“爸,听说你找我?”
门口身影高大,戴着墨镜的保镖,点头齐声道:“总经理好。”
女人一一点头回应。
高层办公室门一打开,一个踩着高跟鞋,穿着包臀裙的女人从门口出走来,发丝在颈部跳跃,红唇勾勒着好看的弧度。
办公桌前的人上一秒还刚刚安静的坐在皮质椅上,就这片刻已经从椅子上立马弹了起来。
他叹气道:“痴女!你可是还和她有联系?”
千灵清一副淡然自若的样子,双腿交叠坐于一旁接客的沙发之上。
她咬住红唇,沉默片刻,“千年前父神你不让我与她圆满,如今父神又要阻拦吗?”
千雪峰抬手,后者言语止住。
他瞪大眼睛,“你一介神躯,怎可因蝼蚁放弃一切!”
千灵清不屑一笑:“世人都说做神快活,可我从未感受过!难道神就不能与所心仪之人交好,享百年好合吗?”

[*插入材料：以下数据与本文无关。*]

-- pv_equiv track=rewrite | github.com/saezlab/tiedie | tiedie/util.py | map_ugraph_to_network
-- ===== SOURCE A (Python) =====
-- def map_ugraph_to_network(edge_list, network):
--     """Map undirected edges to the network to form a subnetwork
--     in the hash-key directed network format
--
--     Input:
--         edge_list: edges in (s,t) format
--         network: network in {source:set( (int, target), ... )
--
--     Returns:
--         Subnetwork in the data structure format of network input
--     """
--
--     subnetwork = {}
--
--     for s, t in edge_list:
--         # find this equivalent edge(s) in the directed network
--         # edges:
--         if s in network:
--             for i, nt in network[s]:
--                 if nt == t:
--                     if s not in subnetwork:
--                         subnetwork[s] = set()
--                     subnetwork[s].add((i, t))
--
--         if t in network:
--             for i, nt in network[t]:
--                 if nt == s:
--                     if t not in subnetwork:
--                         subnetwork[t] = set()
--                     subnetwork[t].add((i, s))
--
--     return subnetwork
-- ===== SOURCE B (Python) =====
-- def map_ugraph_to_network(edge_list, network):
--     """Map undirected edges to the directed network, via a prebuilt
--     (source, target) -> [int, ...] index instead of rescanning network
--     values for every edge."""
--     index = {}
--     for src, entries in network.items():
--         for i, nt in entries:
--             index.setdefault((src, nt), []).append(i)
--
--     subnetwork = {}
--     for s, t in edge_list:
--         for i in index.get((s, t), []):
--             subnetwork.setdefault(s, set()).add((i, t))
--         for i in index.get((t, s), []):
--             subnetwork.setdefault(t, set()).add((i, s))
--     return subnetwork
-- ===== Notes on version B (the rewrite author's own statement) =====
-- stated objective: alternative
-- what changed: B builds a (source,target)->[ids] index over the network once and then resolves each undirected edge by two O(1)-style lookups, instead of A's per-edge linear scan of the network's value sets.
import Mathlib
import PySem

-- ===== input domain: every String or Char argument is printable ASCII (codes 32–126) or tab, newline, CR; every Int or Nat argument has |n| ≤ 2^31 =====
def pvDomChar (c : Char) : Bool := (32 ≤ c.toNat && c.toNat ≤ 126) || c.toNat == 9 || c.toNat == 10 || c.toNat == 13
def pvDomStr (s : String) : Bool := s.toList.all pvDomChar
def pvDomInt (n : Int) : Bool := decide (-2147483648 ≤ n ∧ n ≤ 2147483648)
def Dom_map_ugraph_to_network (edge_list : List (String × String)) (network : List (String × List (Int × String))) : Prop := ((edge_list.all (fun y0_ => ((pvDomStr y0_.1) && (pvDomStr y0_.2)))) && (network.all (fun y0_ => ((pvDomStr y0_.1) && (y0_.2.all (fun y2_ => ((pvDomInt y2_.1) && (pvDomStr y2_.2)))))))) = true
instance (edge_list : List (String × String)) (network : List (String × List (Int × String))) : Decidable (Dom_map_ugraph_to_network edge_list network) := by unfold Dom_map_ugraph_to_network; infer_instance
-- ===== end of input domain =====

-- B builds a (source,target) -> [ids] index once so the per-edge inner scan of network values disappears; objective: alternative decomposition.

-- ===== PORT A =====
-- one (s,t)-directed half of A's loop body: scan network[key]'s entries for tgt
def pvAHalf (net : PySem.Dict String (List (Int × String))) (key tgt : String)
    (sub : PySem.Dict String (PySem.Set (Int × String))) :
    PySem.Dict String (PySem.Set (Int × String)) :=
  match net.get? key with
  | none => sub
  | some entries =>
      entries.foldl (fun sub p =>
        if p.2 == tgt then
          (if sub.contains key then sub else sub.insert key PySem.Set.empty).modify
            key PySem.Set.empty (fun st => PySem.Set.add st (p.1, tgt))
        else sub) sub

def map_ugraph_to_network (edge_list : List (String × String)) (network : List (String × List (Int × String))) : List (String × List (Int × String)) :=
  let net := PySem.Dict.mk network
  (edge_list.foldl (fun sub e =>
      pvAHalf net e.2 e.1 (pvAHalf net e.1 e.2 sub))
    PySem.Dict.empty).items

-- ===== PORT B =====
-- for key `key`, add each id of `ids` as (id, other) to subnetwork[key] (created empty if absent)
def pvBHalf (ids : List Int) (key other : String)
    (sub : PySem.Dict String (PySem.Set (Int × String))) :
    PySem.Dict String (PySem.Set (Int × String)) :=
  ids.foldl (fun sub i =>
    (sub.setdefault key PySem.Set.empty).modify
      key PySem.Set.empty (fun st => PySem.Set.add st (i, other))) sub

def map_ugraph_to_network_alt (edge_list : List (String × String)) (network : List (String × List (Int × String))) : List (String × List (Int × String)) :=
  -- network.items() of the input dict is its pair list
  let index : PySem.Dict (String × String) (List Int) :=
    network.foldl (fun idx p =>
      p.2.foldl (fun idx q => idx.modify (p.1, q.2) [] (fun l => l ++ [q.1])) idx)
      PySem.Dict.empty
  (edge_list.foldl (fun sub e =>
      pvBHalf (index.getD (e.2, e.1) []) e.2 e.1
        (pvBHalf (index.getD (e.1, e.2) []) e.1 e.2 sub))
    PySem.Dict.empty).items

-- ===== PRECONDITION & SPEC =====
-- Pre_ excludes association lists with duplicate source keys, which cannot arise from a
-- Python dict (A reads only the first binding, B's index aggregates all of them).
def Pre_map_ugraph_to_network (edge_list : List (String × String)) (network : List (String × List (Int × String))) : Prop :=
  (network.map Prod.fst).Nodup
instance (edge_list : List (String × String)) (network : List (String × List (Int × String))) : Decidable (Pre_map_ugraph_to_network edge_list network) := by unfold Pre_map_ugraph_to_network; infer_instance

def pvWitness_map_ugraph_to_network : (List (String × String)) × (List (String × List (Int × String))) :=
  ([("a", "b"), ("b", "c")], [("a", [(1, "b"), (2, "c")]), ("c", [(3, "b")])])

def Spec_map_ugraph_to_network (edge_list : List (String × String)) (network : List (String × List (Int × String))) (out : List (String × List (Int × String))) : Prop := out = map_ugraph_to_network_alt edge_list network
instance (edge_list : List (String × String)) (network : List (String × List (Int × String))) (out : List (String × List (Int × String))) : Decidable (Spec_map_ugraph_to_network edge_list network out) := by unfold Spec_map_ugraph_to_network; infer_instance

-- ===== CLAIM (what is proved, stated in full; the proofs are below) =====
def Claim_equal_map_ugraph_to_network : Prop := ∀ (edge_list : List (String × String)) (network : List (String × List (Int × String))), Dom_map_ugraph_to_network edge_list network → Pre_map_ugraph_to_network edge_list network → Spec_map_ugraph_to_network edge_list network (map_ugraph_to_network edge_list network)

-- ===== LEMMAS AND PROOFS =====

-- the double index-building fold is the flat fold over all ((source,target),id) triples
theorem pvIndexFlat (network : List (String × List (Int × String)))
    (idx : PySem.Dict (String × String) (List Int)) :
    network.foldl (fun idx p =>
        p.2.foldl (fun idx q => idx.modify (p.1, q.2) [] (fun l => l ++ [q.1])) idx) idx
    = (network.flatMap (fun p => p.2.map (fun q => ((p.1, q.2), q.1)))).foldl
        (fun d x => d.modify x.1 [] (fun l => l ++ [x.2])) idx := by
  induction network generalizing idx with
  | nil => rfl
  | cons p rest ih =>
      simp only [List.foldl_cons, List.flatMap_cons, List.foldl_append, List.foldl_map]
      exact ih _

-- filtering the flat triple list at (key,tgt) recovers A's scan of network[key]
theorem pvFlatFilter (network : List (String × List (Int × String)))
    (hnd : (network.map Prod.fst).Nodup) (key tgt : String) :
    ((network.flatMap (fun p => p.2.map (fun q => ((p.1, q.2), q.1)))).filter
        (fun x => x.1 == (key, tgt))).map (fun x => x.2)
    = match (PySem.Dict.mk network).get? key with
      | none => []
      | some entries => ((entries.filter (fun q => q.2 == tgt)).map Prod.fst) := by
  induction network with
  | nil => rfl
  | cons p rest ih =>
      obtain ⟨a, es⟩ := p
      simp only [List.map_cons, List.nodup_cons] at hnd
      obtain ⟨hnotin, hndrest⟩ := hnd
      simp only [List.flatMap_cons, List.filter_append, List.map_append, List.filter_map,
        PySem.Dict.get?_mk_cons]
      by_cases hak : a = key
      · have hrest : (rest.flatMap (fun p => p.2.map (fun q => ((p.1, q.2), q.1)))).filter
            (fun x => x.1 == (key, tgt)) = [] := by
          rw [List.filter_eq_nil_iff]
          intro x hx
          obtain ⟨r, hr, hxr⟩ := List.mem_flatMap.mp hx
          obtain ⟨q, _, hq⟩ := List.mem_map.mp hxr
          simp only [beq_iff_eq]
          intro hcon
          have h1 : x.1.1 = r.1 := by rw [← hq]
          have h2 : x.1.1 = key := by rw [hcon]
          have h3 : r.1 = key := by rw [← h1, h2]
          exact hnotin (by rw [hak, ← h3]; exact List.mem_map.mpr ⟨r, hr, rfl⟩)
        rw [hrest]
        have hfc : ∀ q ∈ es, (((fun x => x.1 == (key, tgt)) ∘ fun q => ((a, q.2), q.1)) q)
            = (q.2 == tgt) := by
          intro q _
          simp [Function.comp, Prod.ext_iff, hak]
        rw [List.filter_congr hfc]
        simp [hak, List.map_map, Function.comp]
      · have hes : es.filter ((fun x => x.1 == (key, tgt)) ∘ fun q => ((a, q.2), q.1)) = [] := by
          rw [List.filter_eq_nil_iff]
          intro q _
          simp [Function.comp, Prod.ext_iff, hak]
        rw [hes]
        have hbk : (a == key) = false := by simpa using hak
        simp only [hbk, Bool.false_eq_true, if_false, List.map_nil, List.nil_append]
        exact ih hndrest

-- the index lookup returns exactly the ids of network[key]'s entries whose target is tgt
theorem pvIndex_getD (network : List (String × List (Int × String)))
    (hnd : (network.map Prod.fst).Nodup) (key tgt : String) :
    (network.foldl (fun idx p =>
        p.2.foldl (fun idx q => idx.modify (p.1, q.2) [] (fun l => l ++ [q.1])) idx)
      PySem.Dict.empty).getD (key, tgt) []
    = match (PySem.Dict.mk network).get? key with
      | none => []
      | some entries => ((entries.filter (fun q => q.2 == tgt)).map Prod.fst) := by
  rw [pvIndexFlat, PySem.Dict.getD_foldl_modify_append, PySem.Dict.getD_empty]
  simpa using pvFlatFilter network hnd key tgt

-- A's conditional create-if-absent is Python's dict.setdefault
theorem pvContains_ite_eq_setdefault (d : PySem.Dict String (PySem.Set (Int × String))) (key : String) :
    (if d.contains key then d else d.insert key PySem.Set.empty) = d.setdefault key PySem.Set.empty := by
  by_cases h : d.contains key
  · rw [if_pos h, PySem.Dict.setdefault_of_contains _ _ h]
  · rw [if_neg h, PySem.Dict.setdefault_of_not_contains _ _ (by simpa using h)]

-- A's filtered fold over entries is B's fold over the filtered-and-projected id list
theorem pvFoldFilter (key tgt : String) (entries : List (Int × String))
    (sub : PySem.Dict String (PySem.Set (Int × String))) :
    entries.foldl (fun sub p =>
        if p.2 == tgt then
          (if sub.contains key then sub else sub.insert key PySem.Set.empty).modify
            key PySem.Set.empty (fun st => PySem.Set.add st (p.1, tgt))
        else sub) sub
    = ((entries.filter (fun q => q.2 == tgt)).map Prod.fst).foldl (fun sub i =>
        (sub.setdefault key PySem.Set.empty).modify
          key PySem.Set.empty (fun st => PySem.Set.add st (i, tgt))) sub := by
  induction entries generalizing sub with
  | nil => rfl
  | cons p rest ih =>
      by_cases hpt : p.2 = tgt
      · simp only [List.foldl_cons, List.filter_cons, hpt, BEq.rfl, if_true, List.map_cons]
        rw [pvContains_ite_eq_setdefault]
        exact ih _
      · have hb : (p.2 == tgt) = false := by simpa using hpt
        simp only [List.foldl_cons, List.filter_cons, hb, if_false, Bool.false_eq_true]
        exact ih _

-- A's half-loop equals B's half-loop on the matching id list
theorem pvHalf_eq (net : PySem.Dict String (List (Int × String))) (key tgt : String)
    (sub : PySem.Dict String (PySem.Set (Int × String))) :
    pvAHalf net key tgt sub
    = pvBHalf (match net.get? key with
               | none => []
               | some entries => ((entries.filter (fun q => q.2 == tgt)).map Prod.fst))
        key tgt sub := by
  unfold pvAHalf pvBHalf
  cases h : net.get? key with
  | none => rfl
  | some entries => exact pvFoldFilter key tgt entries sub

-- ===== VERDICT (by name: the statement is the Claim_ definition above) =====
theorem map_ugraph_to_network_spec : Claim_equal_map_ugraph_to_network := by
  intro edge_list network _ hpre
  unfold Spec_map_ugraph_to_network map_ugraph_to_network map_ugraph_to_network_alt
  show (edge_list.foldl (fun sub e =>
          pvAHalf (PySem.Dict.mk network) e.2 e.1 (pvAHalf (PySem.Dict.mk network) e.1 e.2 sub))
        PySem.Dict.empty).items
      = (edge_list.foldl (fun sub e =>
          pvBHalf ((network.foldl (fun idx p =>
              p.2.foldl (fun idx q => idx.modify (p.1, q.2) [] (fun l => l ++ [q.1])) idx)
            PySem.Dict.empty).getD (e.2, e.1) []) e.2 e.1
            (pvBHalf ((network.foldl (fun idx p =>
                p.2.foldl (fun idx q => idx.modify (p.1, q.2) [] (fun l => l ++ [q.1])) idx)
              PySem.Dict.empty).getD (e.1, e.2) []) e.1 e.2 sub))
        PySem.Dict.empty).items
  have hstep : (fun (sub : PySem.Dict String (PySem.Set (Int × String))) (e : String × String) =>
        pvAHalf (PySem.Dict.mk network) e.2 e.1 (pvAHalf (PySem.Dict.mk network) e.1 e.2 sub))
      = (fun sub e =>
        pvBHalf ((network.foldl (fun idx p =>
            p.2.foldl (fun idx q => idx.modify (p.1, q.2) [] (fun l => l ++ [q.1])) idx)
          PySem.Dict.empty).getD (e.2, e.1) []) e.2 e.1
          (pvBHalf ((network.foldl (fun idx p =>
              p.2.foldl (fun idx q => idx.modify (p.1, q.2) [] (fun l => l ++ [q.1])) idx)
            PySem.Dict.empty).getD (e.1, e.2) []) e.1 e.2 sub)) := by
    funext sub e
    rw [pvHalf_eq, pvHalf_eq, pvIndex_getD network hpre, pvIndex_getD network hpre]
  rw [hstep]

千雪峰叹气:“但你可知冥神现已经忆起了一丝的往事,你如此便是作践自己。
千灵清眸中泪如断线的珍珠滑落出眶中,她悄然捏紧手心:“可我宁愿舍去这神籍,也想要同她有个结果。父神…我仅仅只求一个结果…我有什么错…”
就连千雪峰也不知晓自己女儿为何对一人如此执迷不悟,更何况那人从未回头看过她一眼。
她已经带着那份被自己称作“喜欢”的执念刻进骨髓,外界的劝阻于千灵清来说皆是种种不理解。
“你今日若是从此门踏出,往后,你的生死于我而言便再无关。你的情爱你便追求去,我倒要看看届时你们会是何种因果。”千雪峰还是将自己最狠的那一面拿了出来。
千灵清到也是个硬骨头。听见自己父神如此说,她只是简单的停顿了一下步调便头也不回的走了出去。
千雪峰他和自己女儿迟早有这么一天,只是没想到时间还是没能冲淡她对那人的痴念。
在千雪峰看来,封适和封澈完全就是两个人。
封适看着推过来的酒又顺手推了过去,盯了一眼明娄,“无功不受禄,谢谢。还有,明小姐,若是喜欢这款特调鸡尾酒的话,我可以再叫…所以,还要喝吗?”
明娄摆摆手,在对面人面前晃悠:“算了,待会儿喝…喝…垮你,你…你压…压马路,还哭鼻子!哈哈哈哈哈哈哈哈哈哈。”,她眨巴眨巴眼皮,往身前人凑了凑。
酒气加身上的香水味,这两种东西混合在一起实在是有些熏脑袋,封适撇着苦笑往后退了些,“明小姐,别喝了,伤身体。”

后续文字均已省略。